%%

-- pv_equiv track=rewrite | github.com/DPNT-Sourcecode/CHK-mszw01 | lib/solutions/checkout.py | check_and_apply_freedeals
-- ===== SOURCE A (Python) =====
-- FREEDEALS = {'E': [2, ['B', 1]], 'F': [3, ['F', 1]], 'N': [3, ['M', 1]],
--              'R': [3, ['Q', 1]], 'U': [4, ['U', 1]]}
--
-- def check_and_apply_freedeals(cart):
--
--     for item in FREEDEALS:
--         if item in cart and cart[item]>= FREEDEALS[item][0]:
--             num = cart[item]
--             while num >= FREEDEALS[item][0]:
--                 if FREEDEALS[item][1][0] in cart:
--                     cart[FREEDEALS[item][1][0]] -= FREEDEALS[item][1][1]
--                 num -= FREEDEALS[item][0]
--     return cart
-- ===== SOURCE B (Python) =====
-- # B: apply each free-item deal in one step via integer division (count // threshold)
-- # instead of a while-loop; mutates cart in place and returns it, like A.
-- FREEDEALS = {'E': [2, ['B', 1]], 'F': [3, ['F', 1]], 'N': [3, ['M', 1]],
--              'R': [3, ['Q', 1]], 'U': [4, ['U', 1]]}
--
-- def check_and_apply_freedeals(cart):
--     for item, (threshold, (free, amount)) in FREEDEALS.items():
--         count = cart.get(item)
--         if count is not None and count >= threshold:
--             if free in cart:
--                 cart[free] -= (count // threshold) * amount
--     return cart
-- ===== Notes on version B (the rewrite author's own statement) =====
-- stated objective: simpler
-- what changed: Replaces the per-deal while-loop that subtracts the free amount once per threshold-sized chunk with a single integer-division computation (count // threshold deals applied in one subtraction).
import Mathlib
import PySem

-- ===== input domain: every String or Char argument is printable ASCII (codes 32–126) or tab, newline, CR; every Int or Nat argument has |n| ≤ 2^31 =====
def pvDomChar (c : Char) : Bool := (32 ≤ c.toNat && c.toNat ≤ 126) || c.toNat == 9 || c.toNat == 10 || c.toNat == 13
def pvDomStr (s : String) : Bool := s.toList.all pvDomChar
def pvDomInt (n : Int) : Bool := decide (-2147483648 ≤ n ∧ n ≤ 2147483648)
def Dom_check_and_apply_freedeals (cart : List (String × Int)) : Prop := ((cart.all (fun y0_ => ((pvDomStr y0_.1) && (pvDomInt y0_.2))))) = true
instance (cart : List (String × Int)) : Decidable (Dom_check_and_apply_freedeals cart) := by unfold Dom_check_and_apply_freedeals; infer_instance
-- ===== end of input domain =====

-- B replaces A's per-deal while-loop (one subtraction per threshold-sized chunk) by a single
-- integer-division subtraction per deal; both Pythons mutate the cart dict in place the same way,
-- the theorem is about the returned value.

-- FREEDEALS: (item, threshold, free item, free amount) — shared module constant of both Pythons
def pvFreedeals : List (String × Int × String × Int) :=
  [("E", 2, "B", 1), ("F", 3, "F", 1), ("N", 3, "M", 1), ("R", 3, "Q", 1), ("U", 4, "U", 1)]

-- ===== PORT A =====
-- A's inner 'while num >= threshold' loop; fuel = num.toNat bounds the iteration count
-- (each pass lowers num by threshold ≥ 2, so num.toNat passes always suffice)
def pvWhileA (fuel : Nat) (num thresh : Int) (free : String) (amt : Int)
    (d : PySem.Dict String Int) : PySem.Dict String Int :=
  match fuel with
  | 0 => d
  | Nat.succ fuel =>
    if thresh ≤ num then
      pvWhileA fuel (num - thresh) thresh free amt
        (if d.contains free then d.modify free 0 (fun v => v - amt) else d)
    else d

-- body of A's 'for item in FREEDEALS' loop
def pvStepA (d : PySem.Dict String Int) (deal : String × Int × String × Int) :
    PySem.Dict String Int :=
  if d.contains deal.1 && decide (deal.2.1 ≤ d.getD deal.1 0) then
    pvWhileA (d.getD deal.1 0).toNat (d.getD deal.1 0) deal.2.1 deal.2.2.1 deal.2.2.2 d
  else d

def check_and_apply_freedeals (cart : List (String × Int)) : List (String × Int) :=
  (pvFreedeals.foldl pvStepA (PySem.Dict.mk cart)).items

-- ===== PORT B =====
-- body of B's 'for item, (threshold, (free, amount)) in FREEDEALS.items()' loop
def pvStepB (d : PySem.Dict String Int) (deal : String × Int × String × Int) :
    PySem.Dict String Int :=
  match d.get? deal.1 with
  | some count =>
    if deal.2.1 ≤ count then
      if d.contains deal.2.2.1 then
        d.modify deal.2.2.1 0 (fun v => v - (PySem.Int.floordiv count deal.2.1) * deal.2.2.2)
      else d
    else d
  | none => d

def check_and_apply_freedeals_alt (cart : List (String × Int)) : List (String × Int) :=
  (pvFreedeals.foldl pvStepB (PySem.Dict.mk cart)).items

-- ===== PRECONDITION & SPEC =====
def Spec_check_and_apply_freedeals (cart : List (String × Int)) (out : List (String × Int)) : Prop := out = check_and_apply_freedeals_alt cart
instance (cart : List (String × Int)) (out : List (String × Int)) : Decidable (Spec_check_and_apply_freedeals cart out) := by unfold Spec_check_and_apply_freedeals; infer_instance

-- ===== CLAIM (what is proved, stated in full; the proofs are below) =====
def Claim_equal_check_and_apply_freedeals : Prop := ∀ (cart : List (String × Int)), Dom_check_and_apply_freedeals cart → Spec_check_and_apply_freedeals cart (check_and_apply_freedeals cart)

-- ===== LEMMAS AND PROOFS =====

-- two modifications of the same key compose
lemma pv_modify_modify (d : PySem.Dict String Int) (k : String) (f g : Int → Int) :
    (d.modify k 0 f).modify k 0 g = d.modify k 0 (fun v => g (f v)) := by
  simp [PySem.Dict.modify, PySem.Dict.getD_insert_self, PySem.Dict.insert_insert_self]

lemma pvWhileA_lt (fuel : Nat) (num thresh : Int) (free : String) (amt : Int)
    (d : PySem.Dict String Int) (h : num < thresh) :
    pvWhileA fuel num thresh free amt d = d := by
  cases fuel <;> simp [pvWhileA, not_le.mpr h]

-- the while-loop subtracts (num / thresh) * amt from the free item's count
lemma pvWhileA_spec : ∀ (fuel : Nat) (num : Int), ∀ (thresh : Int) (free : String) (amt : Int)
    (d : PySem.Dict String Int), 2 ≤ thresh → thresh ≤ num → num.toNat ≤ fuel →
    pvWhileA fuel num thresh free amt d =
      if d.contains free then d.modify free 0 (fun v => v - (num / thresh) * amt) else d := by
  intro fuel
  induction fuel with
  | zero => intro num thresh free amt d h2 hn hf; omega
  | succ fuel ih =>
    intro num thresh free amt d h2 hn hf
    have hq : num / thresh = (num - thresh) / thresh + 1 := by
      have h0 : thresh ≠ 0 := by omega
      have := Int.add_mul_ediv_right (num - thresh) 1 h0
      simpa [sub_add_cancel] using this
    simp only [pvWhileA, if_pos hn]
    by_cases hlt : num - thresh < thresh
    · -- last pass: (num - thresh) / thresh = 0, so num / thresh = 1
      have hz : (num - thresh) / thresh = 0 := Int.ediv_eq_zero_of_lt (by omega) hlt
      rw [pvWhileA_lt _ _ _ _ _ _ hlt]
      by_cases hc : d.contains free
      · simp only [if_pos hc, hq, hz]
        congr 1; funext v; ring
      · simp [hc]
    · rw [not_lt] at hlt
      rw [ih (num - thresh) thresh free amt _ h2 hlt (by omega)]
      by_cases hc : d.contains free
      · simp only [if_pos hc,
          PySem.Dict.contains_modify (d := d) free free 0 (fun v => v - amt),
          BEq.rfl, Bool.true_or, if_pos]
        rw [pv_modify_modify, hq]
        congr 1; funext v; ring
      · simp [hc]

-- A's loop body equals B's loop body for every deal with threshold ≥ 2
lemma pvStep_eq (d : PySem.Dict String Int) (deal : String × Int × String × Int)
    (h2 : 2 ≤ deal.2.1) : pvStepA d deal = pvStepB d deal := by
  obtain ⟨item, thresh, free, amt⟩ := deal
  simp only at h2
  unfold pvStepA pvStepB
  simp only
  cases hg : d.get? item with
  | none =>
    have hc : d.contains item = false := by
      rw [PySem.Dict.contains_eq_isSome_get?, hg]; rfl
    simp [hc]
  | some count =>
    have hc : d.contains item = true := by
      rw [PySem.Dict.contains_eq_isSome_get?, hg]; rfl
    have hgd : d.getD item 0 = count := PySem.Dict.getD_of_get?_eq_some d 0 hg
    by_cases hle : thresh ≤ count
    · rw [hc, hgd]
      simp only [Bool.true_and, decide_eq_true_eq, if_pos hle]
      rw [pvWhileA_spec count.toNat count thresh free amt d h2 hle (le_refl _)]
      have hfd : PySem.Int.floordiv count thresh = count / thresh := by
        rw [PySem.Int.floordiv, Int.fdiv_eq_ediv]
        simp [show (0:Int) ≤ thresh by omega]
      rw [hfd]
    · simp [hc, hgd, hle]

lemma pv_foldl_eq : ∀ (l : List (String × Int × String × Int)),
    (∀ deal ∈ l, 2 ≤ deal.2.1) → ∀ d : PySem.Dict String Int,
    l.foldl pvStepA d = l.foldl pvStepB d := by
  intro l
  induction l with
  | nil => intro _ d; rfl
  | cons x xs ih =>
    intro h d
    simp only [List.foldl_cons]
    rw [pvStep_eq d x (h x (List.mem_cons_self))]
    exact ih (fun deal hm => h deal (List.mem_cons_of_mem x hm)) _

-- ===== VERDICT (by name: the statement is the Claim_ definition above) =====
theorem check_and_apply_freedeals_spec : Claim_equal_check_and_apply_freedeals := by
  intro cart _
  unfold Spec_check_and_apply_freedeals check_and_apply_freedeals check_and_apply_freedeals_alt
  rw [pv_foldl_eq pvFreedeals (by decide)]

%%

▶ [WHAT THE TASK ASKS]: Your task is to retype the entries verbatim, starting with the line that holds "else d := by" and stopping after the line that holds "have h0 : thresh ≠ 0 := by omega".

▶ [SOLUTION TO THIS EXERCISE]:
      if d.contains free then d.modify free 0 (fun v => v - (num / thresh) * amt) else d := by
  intro fuel
  induction fuel with
  | zero => intro num thresh free amt d h2 hn hf; omega
  | succ fuel ih =>
    intro num thresh free amt d h2 hn hf
    have hq : num / thresh = (num - thresh) / thresh + 1 := by
      have h0 : thresh ≠ 0 := by omega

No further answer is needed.